Wow. Thanks to all of you again. This is really hard on me but it's also tremendously necessary. I've been reading up on what someone mentioned here about emotional abuse and I am torn apart by how much I recognize. Over the years I have received numerous belittling comments (or "jokes"), silent treatments, heard him tell me how worthless some of my friends were... and also his friends by the way. He hasn't got a really vital social network for himself maybe due to this. 

GOD HOW CAN IT BE THAT I NEVER SAW THIS BEFORE!

I think the best way to explain why I stayed so long and have kids with him, is because I didn't know this relationship wasn't normal. There have been numerous times when I literally thought: I wish I could take everything I know about us, up to every little interaction, and place it in the head of someone objective. Of course there never was a chance to do this and each time, he has convinced me that it was either me, or both of us, or he was sorry and it would never happen again.

In some weird way the kids are also the reason I'm finally ready to leave. When I first came to my firm decision around two months ago - the decision that made him promise and do all these changes - it was because I saw the way he treated our daughter. For instance when I came home from work (my office is elsewhere) she came up to me and was really needy of attention, which makes sense after I'd been away the whole day. He got mad - at a three year old! - because she then deprived him of attention after everything he'd done for her that day. I was dumbfounded and in that moment, I knew I wanted out. For my children too. 

Yesterday, after the episode I had described, he asked if we could go for a walk together, so we did. We talked about our future plans and he was so willing to make it work. Planning trips and outings and saying we'll go to couples therapy. I think all that is great but I just don't want it anymore. It truly is too late. He has had so many chances to better himself and every time I confront him about something, he is not entirely to blame. I brought it up that he didn't finish his education and that he hasn't had a real job in years, and he said: "Do you even know how hard that is on me?"

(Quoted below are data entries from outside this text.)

-- pv_equiv track=rewrite | github.com/parthkalgaonkar/bootcamp_assignments | sequential/usb_decode/test_nrzi.py | gen_input
-- ===== SOURCE A (Python) =====
-- def bit_stuff(data: str) -> str:
--     retval = []
--     count = 0
--     for bit in data:
--         if bit == "0":
--             count = 0
--         elif bit == "1":
--             if count == 6:
--                 retval.append("0")
--                 count = 0
--             count += 1
--         retval.append(bit)
--     return "".join(retval)
--
-- def gen_input(data: str):
--     current = 1
--     nrzi = []
--     for bit in bit_stuff(data):
--         if bit == "0":
--             current = 1-current
--         nrzi.append(current)
--     return nrzi
-- ===== SOURCE B (Python) =====
-- def gen_input(data: str):
--     current = 1
--     out = []
--     count = 0
--     for bit in data:
--         if bit == "1" and count == 6:
--             current = 1 - current
--             out.append(current)
--             count = 0
--         if bit == "0":
--             current = 1 - current
--             count = 0
--         elif bit == "1":
--             count += 1
--         out.append(current)
--     return out
-- ===== Notes on version B (the rewrite author's own statement) =====
-- stated objective: alternative
-- what changed: B fuses A's two passes (bit_stuff building an intermediate string, then the NRZI loop) into one loop over data that maintains the run-of-ones counter and the current level together, never materialising the stuffed string.
import Mathlib
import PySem

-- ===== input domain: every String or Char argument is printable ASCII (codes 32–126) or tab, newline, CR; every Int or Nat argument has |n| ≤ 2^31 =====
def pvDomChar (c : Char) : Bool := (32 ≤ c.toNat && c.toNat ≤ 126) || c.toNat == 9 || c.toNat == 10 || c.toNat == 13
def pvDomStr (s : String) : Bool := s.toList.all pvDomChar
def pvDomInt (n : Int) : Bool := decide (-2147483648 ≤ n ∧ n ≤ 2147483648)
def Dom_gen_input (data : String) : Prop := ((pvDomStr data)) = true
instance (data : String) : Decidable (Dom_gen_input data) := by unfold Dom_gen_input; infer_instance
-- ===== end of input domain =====

-- B fuses A's two passes (bit-stuffing into an intermediate string, then NRZI encoding) into one loop.

-- ===== PORT A =====
-- the loop of bit_stuff: recursion over the characters with the consecutive-ones count
def stuffRec : List Char → Int → List Char
  | [], _ => []
  | b :: rest, count =>
    if b = '0' then b :: stuffRec rest 0
    else if b = '1' then
      if count = 6 then '0' :: b :: stuffRec rest 1
      else b :: stuffRec rest (count + 1)
    else b :: stuffRec rest count

def bit_stuff (data : String) : String := String.ofList (stuffRec data.toList 0)

-- the loop of gen_input: recursion over the stuffed characters with the current level
def nrziRec : List Char → Int → List Int
  | [], _ => []
  | b :: rest, current =>
    if b = '0' then (1 - current) :: nrziRec rest (1 - current)
    else current :: nrziRec rest current

def gen_input (data : String) : List Int := nrziRec (bit_stuff data).toList 1

-- ===== PORT B =====
-- B's single loop: state = (current level, consecutive-ones count)
def altRec : List Char → Int → Int → List Int
  | [], _, _ => []
  | b :: rest, current, count =>
    if b = '1' ∧ count = 6 then
      (1 - current) :: (1 - current) :: altRec rest (1 - current) 1
    else if b = '0' then (1 - current) :: altRec rest (1 - current) 0
    else if b = '1' then current :: altRec rest current (count + 1)
    else current :: altRec rest current count

def gen_input_alt (data : String) : List Int := altRec data.toList 1 0

-- ===== PRECONDITION & SPEC =====
def Spec_gen_input (data : String) (out : List Int) : Prop := out = gen_input_alt data
instance (data : String) (out : List Int) : Decidable (Spec_gen_input data out) := by unfold Spec_gen_input; infer_instance

-- ===== CLAIM (what is proved, stated in full; the proofs are below) =====
def Claim_equal_gen_input : Prop := ∀ (data : String), Dom_gen_input data → Spec_gen_input data (gen_input data)

-- ===== LEMMAS AND PROOFS =====
theorem nrzi_stuff_eq_alt : ∀ (l : List Char) (curr cnt : Int),
    nrziRec (stuffRec l cnt) curr = altRec l curr cnt := by
  intro l
  induction l with
  | nil => intro curr cnt; simp [stuffRec, nrziRec, altRec]
  | cons b rest ih =>
    intro curr cnt
    by_cases h0 : b = '0' <;> by_cases h1 : b = '1' <;> by_cases h6 : cnt = 6 <;>
      simp [stuffRec, nrziRec, altRec, h0, h1, h6, ih]

-- ===== VERDICT (by name: the statement is the Claim_ definition above) =====
theorem gen_input_spec : Claim_equal_gen_input := by
  intro data _
  unfold Spec_gen_input gen_input gen_input_alt bit_stuff
  rw [String.toList_ofList]
  exact nrzi_stuff_eq_alt data.toList 1 0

I'm just so sad. So sad and so tired. I think I'm going to put my foot down by reading him something like this

I want to divorce you. This is final and not up for negotiation. I want the best for our children and to me, this is not it. I want to work together with you on this transition and I will support you in your future endeavors, but we will be a parenting team, meaning we discuss things and both do our very best to make decisions based on their best interest. You do not have a say in whom I talk to, or anything else I do for that matter, other than when you feel it hurts the children. 

-- By the way, it might be true that he gets half of everything we own and maybe I will even have to pay alimony. If that's the case, it will be so. I'm pretty sure I can keep my business because it's intellectual property and not goods, so there are no assets. Other than that we have money because whereas he has a college debt which I'll probably get half of, once our house sells there will be around twice as much cash since I saved up for a sizable downpayment at that time to ensure we wouldn't have such a high mortgage. All in all I think I'll manage. It will be hard, but I have thought this through and I feel that it's worth it. I don't care about money anyway.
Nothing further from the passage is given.